▸ EXERCISE
For the entries below, print exactly the lines between the line holding "List.any_eq_true, Bool.and_eq_true, beq_iff_eq]" and the line holding "lemma contains_filter_digit (s", inclusive, and nothing else.

START DATA FOR PROCESSING

-- pv_equiv track=rewrite | github.com/shruthipate/summer_training | summer training/day16/largest_even.py | larg_even
-- ===== SOURCE A (Python) =====
-- def larg_even(l1, l2):
--     digit1 = []
--     for char in l1:
--         if char.isdigit():
--             digit1.append(char)
--
--     digit2 = []
--     for char in l2:
--         if char.isdigit():
--             digit2.append(char)
--
--     c = digit1 + digit2
--     unique_digits = list(set(c))
--     unique_digits.sort(reverse=True)
--     for i in range(len(unique_digits)-1,-1,-1):
--         if int(unique_digits[i]) % 2 == 0:
--             even_digit = unique_digits.pop(i)
--             break
--     else:
--         return "No even digit found"
--     largest_number = ''.join(unique_digits) + even_digit
--     return largest_number
-- ===== SOURCE B (Python) =====
-- def larg_even(l1, l2):
--     present = [False] * 10
--     for ch in l1:
--         if ch.isdigit():
--             present[ord(ch) - 48] = True
--     for ch in l2:
--         if ch.isdigit():
--             present[ord(ch) - 48] = True
--     last = next((d for d in range(0, 10, 2) if present[d]), None)
--     if last is None:
--         return "No even digit found"
--     present[last] = False
--     return ''.join(chr(48 + d) for d in range(9, -1, -1) if present[d]) + chr(48 + last)
-- ===== Notes on version B (the rewrite author's own statement) =====
-- stated objective: alternative
-- what changed: Replaces A's build-a-set / sort-descending / reverse-index-scan-with-pop pipeline by a 10-slot boolean presence table filled in one marking pass, an ascending scan over the even slots 0,2,4,6,8 for the final digit, and a direct descending 9..0 sweep over the table to emit the remaining digits (no set, no sort, no pop).
import Mathlib
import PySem

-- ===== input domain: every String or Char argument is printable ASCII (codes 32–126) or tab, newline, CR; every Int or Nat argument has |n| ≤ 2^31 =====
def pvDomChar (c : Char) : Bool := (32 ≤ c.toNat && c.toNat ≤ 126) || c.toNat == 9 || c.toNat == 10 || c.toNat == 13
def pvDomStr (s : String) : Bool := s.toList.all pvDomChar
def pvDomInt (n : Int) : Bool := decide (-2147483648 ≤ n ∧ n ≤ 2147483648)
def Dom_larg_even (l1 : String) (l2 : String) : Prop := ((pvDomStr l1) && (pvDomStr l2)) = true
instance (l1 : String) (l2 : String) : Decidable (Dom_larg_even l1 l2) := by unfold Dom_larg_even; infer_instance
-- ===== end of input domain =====

-- B replaces A's set/sort/reverse-scan-with-pop pipeline by a 10-slot boolean presence table, an
-- ascending scan of the even slots, and a direct descending 9..0 sweep (objective: alternative).

-- ===== PORT A =====
-- the 'for i in range(len(ud)-1,-1,-1): … break / else: return' loop; pop(i) via PySem.List.pop?;
-- ''.join(list-of-1-char-strings) + even_digit is exactly String.ofList (remaining ++ [ev]).
def largEvenLoop (ud : List Char) : List Int → String
  | [] => "No even digit found"
  | i :: rest =>
    -- int(ud[i]) % 2 == 0 : ud[i] is a digit char, int() via PySem.Int.ofChars?; % 2 with positive
    -- divisor agrees between Python and Lean's Int.
    if (PySem.Int.ofChars? [PySem.List.pyGetD ud i ' ']).getD 0 % 2 == 0 then
      match PySem.List.pop? ud i with
      | some (ev, remaining) => String.ofList (remaining ++ [ev])
      | none => "No even digit found"   -- unreachable: i ranges over valid indices
    else largEvenLoop ud rest

def larg_even (l1 : String) (l2 : String) : String :=
  let digit1 := l1.toList.foldl (fun acc ch => if PySem.Str.isdigit ch then acc ++ [ch] else acc) []
  let digit2 := l2.toList.foldl (fun acc ch => if PySem.Str.isdigit ch then acc ++ [ch] else acc) []
  let c := digit1 ++ digit2
  -- list(set(c)) followed by .sort(reverse=True): the result does not depend on the set's hash
  -- order (sorted without key), so sorting PySem.Set.ofList c is exact.
  let unique_digits := PySem.List.sorted (PySem.Set.ofList c) (fun x => x) true
  largEvenLoop unique_digits (PySem.List.pyRange ((unique_digits.length : Int) - 1) (-1) (-1))

-- ===== PORT B =====
-- 'for ch in s: if ch.isdigit(): present[ord(ch)-48] = True' — the index ord(ch)-48 is in 0..9
-- exactly when ch is a digit, so List.set is exact (never an IndexError).
def markDigits (s : List Char) (present : List Bool) : List Bool :=
  s.foldl (fun p ch => if PySem.Str.isdigit ch then p.set (ch.toNat - 48) true else p) present

-- the part of Source B after the two marking loops, as a function of the finished table:
-- 'next((d for d in range(0,10,2) if present[d]), None)' = find? over pyRange 0 10 2 (d is 0..8,
-- so present[d] = getD, in range); then 'present[last] = False' and the descending join.
def buildFromTable (present : List Bool) : String :=
  match (PySem.List.pyRange 0 10 2).find? (fun d => present.getD d.toNat false) with
  | none => "No even digit found"
  | some last =>
    let present' := present.set last.toNat false
    String.ofList
      ((PySem.List.pyRange 9 (-1) (-1)).foldl
        (fun acc d => if present'.getD d.toNat false then acc ++ [Char.ofNat (48 + d.toNat)] else acc) []
       ++ [Char.ofNat (48 + last.toNat)])

def larg_even_alt (l1 : String) (l2 : String) : String :=
  buildFromTable (markDigits l2.toList (markDigits l1.toList (List.replicate 10 false)))

-- ===== PRECONDITION & SPEC =====
def Spec_larg_even (l1 : String) (l2 : String) (out : String) : Prop := out = larg_even_alt l1 l2
instance (l1 : String) (l2 : String) (out : String) : Decidable (Spec_larg_even l1 l2 out) := by unfold Spec_larg_even; infer_instance

-- ===== CLAIM (what is proved, stated in full; the proofs are below) =====
def Claim_equal_larg_even : Prop := ∀ (l1 : String) (l2 : String), Dom_larg_even l1 l2 → Spec_larg_even l1 l2 (larg_even l1 l2)

-- ===== LEMMAS AND PROOFS =====

-- the ten digit characters in descending order
def DESC : List Char := ['9','8','7','6','5','4','3','2','1','0']

-- A's whole computation after the sort, as a function of the sorted unique-digit list
def F (ud : List Char) : String :=
  largEvenLoop ud (PySem.List.pyRange ((ud.length : Int) - 1) (-1) (-1))

-- the sorted unique-digit list determined by a presence table
def udOf (t : List Bool) : List Char :=
  DESC.filter (fun x => t.getD (x.toNat - 48) false)

-- the presence table determined by a character list
def tableOf (s : List Char) : List Bool :=
  (List.range 10).map (fun i => s.any (fun ch => PySem.Str.isdigit ch && (ch.toNat - 48 == i)))

-- all boolean lists of length n
def tables : Nat → List (List Bool)
  | 0 => [[]]
  | n + 1 => (tables n).flatMap (fun t => [false :: t, true :: t])

lemma mem_tables (t : List Bool) : t ∈ tables t.length := by
  induction t with
  | nil => simp [tables]
  | cons b t ih =>
    simp only [List.length_cons, tables, List.mem_flatMap]
    exact ⟨t, ih, by cases b <;> simp⟩

lemma foldl_if_append (p : Char → Bool) (xs : List Char) (acc : List Char) :
    xs.foldl (fun acc ch => if p ch then acc ++ [ch] else acc) acc = acc ++ xs.filter p := by
  induction xs generalizing acc with
  | nil => simp
  | cons x xs ih =>
    simp only [List.foldl_cons, List.filter_cons]
    by_cases h : p x = true <;> simp [h, ih]

lemma mem_DESC_of_digit (c : Char) (h : PySem.Str.isdigit c = true) : c ∈ DESC := by
  simp only [PySem.Str.isdigit, PySem.Chars.isdigit, Bool.and_eq_true, decide_eq_true_eq] at h
  obtain ⟨h1, h2⟩ := h
  rw [Char.le_def] at h1 h2
  have hv : 48 ≤ c.toNat ∧ c.toNat ≤ 57 := ⟨h1, h2⟩
  have h10 : c.toNat = 48 ∨ c.toNat = 49 ∨ c.toNat = 50 ∨ c.toNat = 51 ∨ c.toNat = 52 ∨
      c.toNat = 53 ∨ c.toNat = 54 ∨ c.toNat = 55 ∨ c.toNat = 56 ∨ c.toNat = 57 := by omega
  rcases h10 with h|h|h|h|h|h|h|h|h|h <;> (rw [← Char.ofNat_toNat c, h]; decide)

lemma pairwise_gt_DESC : DESC.Pairwise (fun a b : Char => b < a) := by decide

lemma nodup_DESC : DESC.Nodup := by decide

lemma sorted_set_eq (c : List Char) (hc : ∀ x ∈ c, x ∈ DESC) :
    PySem.List.sorted (PySem.Set.ofList c) (fun x => x) true = DESC.filter (fun x => c.contains x) := by
  apply PySem.List.sorted_rev_eq_of_perm_of_pairwise_gt
  · rw [List.perm_ext_iff_of_nodup (List.Nodup.filter _ nodup_DESC) (PySem.Set.nodup_ofList c)]
    intro a
    simp only [List.mem_filter, PySem.Set.mem_ofList, List.contains_iff_mem]
    exact ⟨fun h => h.2, fun h => ⟨hc a h, h⟩⟩
  · exact pairwise_gt_DESC.filter _

lemma markDigits_length (s : List Char) (p : List Bool) :
    (markDigits s p).length = p.length := by
  induction s generalizing p with
  | nil => rfl
  | cons ch s ih =>
    simp only [markDigits, List.foldl_cons] at *
    by_cases h : PySem.Str.isdigit ch = true <;> simp [h, ih, List.length_set]

lemma digit_toNat_range (ch : Char) (h : PySem.Str.isdigit ch = true) :
    48 ≤ ch.toNat ∧ ch.toNat ≤ 57 := by
  simp only [PySem.Str.isdigit, PySem.Chars.isdigit, Bool.and_eq_true, decide_eq_true_eq] at h
  obtain ⟨h1, h2⟩ := h
  rw [Char.le_def] at h1 h2
  exact ⟨h1, h2⟩

lemma markDigits_getD (s : List Char) (p : List Bool) (hp : p.length = 10) (i : Nat) (hi : i < 10) :
    (markDigits s p).getD i false
      = (p.getD i false || s.any (fun ch => PySem.Str.isdigit ch && (ch.toNat - 48 == i))) := by
  induction s generalizing p with
  | nil => simp [markDigits]
  | cons ch s ih =>
    simp only [markDigits, List.foldl_cons, List.any_cons] at *
    by_cases h : PySem.Str.isdigit ch = true
    · have hr := digit_toNat_range ch h
      have hk : ch.toNat - 48 < 10 := by omega
      have hlen : (p.set (ch.toNat - 48) true).length = 10 := by simp [hp]
      rw [if_pos h, ih (p.set (ch.toNat - 48) true) hlen]
      have hset : (p.set (ch.toNat - 48) true).getD i false
          = (if ch.toNat - 48 = i then true else p.getD i false) := by
        rcases eq_or_ne (ch.toNat - 48) i with he | hne
        · subst he
          simp [List.getD, hp, hk]
        · simp [List.getD, List.getElem?_set_ne hne, hne]
      rw [hset]
      by_cases he : ch.toNat - 48 = i
      · simp [he, h]
      · simp only [he, if_false]
        have : (ch.toNat - 48 == i) = false := by simp [he]
        simp [h, this]
    · have hb : PySem.Str.isdigit ch = false := by simpa using h
      rw [if_neg h, ih p hp]
      simp [hb]

lemma tableOf_getD (s : List Char) (i : Nat) (hi : i < 10) :
    (tableOf s).getD i false = s.any (fun ch => PySem.Str.isdigit ch && (ch.toNat - 48 == i)) := by
  simp [tableOf, List.getD, hi]

lemma markDigits_eq_tableOf (s1 s2 : List Char) :
    markDigits s2 (markDigits s1 (List.replicate 10 false)) = tableOf (s1 ++ s2) := by
  have hl1 : (markDigits s1 (List.replicate 10 false)).length = 10 := by
    rw [markDigits_length]; simp
  have hl2 : (markDigits s2 (markDigits s1 (List.replicate 10 false))).length = 10 := by
    rw [markDigits_length]; exact hl1
  have hlt : (tableOf (s1 ++ s2)).length = 10 := by simp [tableOf]
  apply List.ext_getElem (by rw [hl2, hlt])
  intro i h1 h2
  have hi : i < 10 := by omega
  rw [← List.getD_eq_getElem _ false h1, ← List.getD_eq_getElem _ false h2]
  rw [markDigits_getD s2 _ hl1 i hi, markDigits_getD s1 _ (by simp) i hi, tableOf_getD _ i hi]
  have hrep : (List.replicate 10 false).getD i false = false := by
    interval_cases i <;> rfl
  rw [hrep]
  simp [List.any_append]

-- (s.filter P).contains a unfolded to a single any over s
lemma contains_filter (P : Char → Bool) (a : Char) (s : List Char) :
    (s.filter P).contains a = s.any (fun ch => P ch && (a == ch)) := by
  rw [Bool.eq_iff_iff]
  simp only [List.contains_iff_mem, List.mem_filter, List.any_eq_true, Bool.and_eq_true, beq_iff_eq]
  constructor
  · rintro ⟨hs, hp⟩
    exact ⟨a, hs, hp, rfl⟩
  · rintro ⟨x, hx, hp, he⟩
    subst he
    exact ⟨hx, hp⟩

lemma ofNat_digit_toNat (i : Nat) (hi : i < 10) : (Char.ofNat (48 + i)).toNat = 48 + i := by
  have : 48 + i < 0xd800 := by omega
  simp [Char.ofNat, Char.ofNatAux, Nat.isValidChar, this]
  omega

-- a digit ch equals the digit char of value i exactly when its value is i
lemma any_digit_eq (s : List Char) (i : Nat) (hi : i < 10) :
    s.any (fun ch => PySem.Str.isdigit ch && (Char.ofNat (48 + i) == ch))
      = s.any (fun ch => PySem.Str.isdigit ch && (ch.toNat - 48 == i)) := by
  have hfun : (fun ch => PySem.Str.isdigit ch && (Char.ofNat (48 + i) == ch))
      = (fun ch => PySem.Str.isdigit ch && (ch.toNat - 48 == i)) := by
    funext ch
    by_cases h : PySem.Str.isdigit ch = true
    · have hr := digit_toNat_range ch h
      have hofNat := ofNat_digit_toNat i hi
      congr 1
      by_cases he : ch.toNat - 48 = i
      · have hEq : Char.ofNat (48 + i) = ch := by
          have : ch.toNat = 48 + i := by omega
          rw [← this, Char.ofNat_toNat]
        simp [hEq, he]
      · have hne : Char.ofNat (48 + i) ≠ ch := by
          intro hEq
          apply he
          have := congrArg Char.toNat hEq
          rw [hofNat] at this
          omega
        have h1 : (Char.ofNat (48 + i) == ch) = false := by
          simp [hne]
        have h2 : (ch.toNat - 48 == i) = false := by
          simp only [beq_eq_false_iff_ne, ne_eq]
          exact he
        rw [h1, h2]
    · have hb : PySem.Str.isdigit ch = false := by simpa using h
      simp [hb]
  rw [hfun]

lemma contains_filter_digit (s : List Char) (i : Nat) (hi : i < 10) :
    (s.filter PySem.Str.isdigit).contains (Char.ofNat (48 + i))
      = s.any (fun ch => PySem.Str.isdigit ch && (ch.toNat - 48 == i)) := by
  rw [contains_filter, any_digit_eq s i hi]

lemma contains_tableOf (s : List Char) (x : Char) (hx : x ∈ DESC) :
    (s.filter PySem.Str.isdigit).contains x = (tableOf s).getD (x.toNat - 48) false := by
  have hx10 : x.toNat - 48 < 10 ∧ Char.ofNat (48 + (x.toNat - 48)) = x := by
    fin_cases hx <;> exact ⟨by decide, by decide⟩
  obtain ⟨h1, h2⟩ := hx10
  rw [tableOf_getD s _ h1, ← contains_filter_digit s _ h1, h2]

lemma ud_eq_udOf (s : List Char) :
    DESC.filter (fun x => (s.filter PySem.Str.isdigit).contains x) = udOf (tableOf s) := by
  unfold udOf
  exact List.filter_congr (fun x hx => contains_tableOf s x hx)

lemma tableOf_length (s : List Char) : (tableOf s).length = 10 := by simp [tableOf]

set_option maxHeartbeats 2000000 in
set_option maxRecDepth 10000 in
lemma key_FH : ∀ t ∈ tables 10, F (udOf t) = buildFromTable t := by decide

-- ===== VERDICT (by name: the statement is the Claim_ definition above) =====
theorem larg_even_spec : Claim_equal_larg_even := by
  intro l1 l2 _
  unfold Spec_larg_even larg_even larg_even_alt
  simp only [foldl_if_append, List.nil_append]
  rw [← List.filter_append]
  set s := l1.toList ++ l2.toList with hs_def
  set c := s.filter PySem.Str.isdigit with hc_def
  have hc : ∀ x ∈ c, x ∈ DESC := fun x hx => mem_DESC_of_digit x (List.of_mem_filter hx)
  rw [sorted_set_eq c hc]
  show F (DESC.filter (fun x => c.contains x)) = _
  rw [hc_def, ud_eq_udOf s]
  have hmem : tableOf s ∈ tables 10 := by
    have := mem_tables (tableOf s)
    rwa [tableOf_length] at this
  rw [key_FH (tableOf s) hmem, markDigits_eq_tableOf]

END DATA FOR PROCESSING

▸ WRITTEN RESPONSE
  simp only [List.contains_iff_mem, List.mem_filter, List.any_eq_true, Bool.and_eq_true, beq_iff_eq]
  constructor
  · rintro ⟨hs, hp⟩
    exact ⟨a, hs, hp, rfl⟩
  · rintro ⟨x, hx, hp, he⟩
    subst he
    exact ⟨hx, hp⟩

lemma ofNat_digit_toNat (i : Nat) (hi : i < 10) : (Char.ofNat (48 + i)).toNat = 48 + i := by
  have : 48 + i < 0xd800 := by omega
  simp [Char.ofNat, Char.ofNatAux, Nat.isValidChar, this]
  omega

-- a digit ch equals the digit char of value i exactly when its value is i
lemma any_digit_eq (s : List Char) (i : Nat) (hi : i < 10) :
    s.any (fun ch => PySem.Str.isdigit ch && (Char.ofNat (48 + i) == ch))
      = s.any (fun ch => PySem.Str.isdigit ch && (ch.toNat - 48 == i)) := by
  have hfun : (fun ch => PySem.Str.isdigit ch && (Char.ofNat (48 + i) == ch))
      = (fun ch => PySem.Str.isdigit ch && (ch.toNat - 48 == i)) := by
    funext ch
    by_cases h : PySem.Str.isdigit ch = true
    · have hr := digit_toNat_range ch h
      have hofNat := ofNat_digit_toNat i hi
      congr 1
      by_cases he : ch.toNat - 48 = i
      · have hEq : Char.ofNat (48 + i) = ch := by
          have : ch.toNat = 48 + i := by omega
          rw [← this, Char.ofNat_toNat]
        simp [hEq, he]
      · have hne : Char.ofNat (48 + i) ≠ ch := by
          intro hEq
          apply he
          have := congrArg Char.toNat hEq
          rw [hofNat] at this
          omega
        have h1 : (Char.ofNat (48 + i) == ch) = false := by
          simp [hne]
        have h2 : (ch.toNat - 48 == i) = false := by
          simp only [beq_eq_false_iff_ne, ne_eq]
          exact he
        rw [h1, h2]
    · have hb : PySem.Str.isdigit ch = false := by simpa using h
      simp [hb]
  rw [hfun]

lemma contains_filter_digit (s : List Char) (i : Nat) (hi : i < 10) :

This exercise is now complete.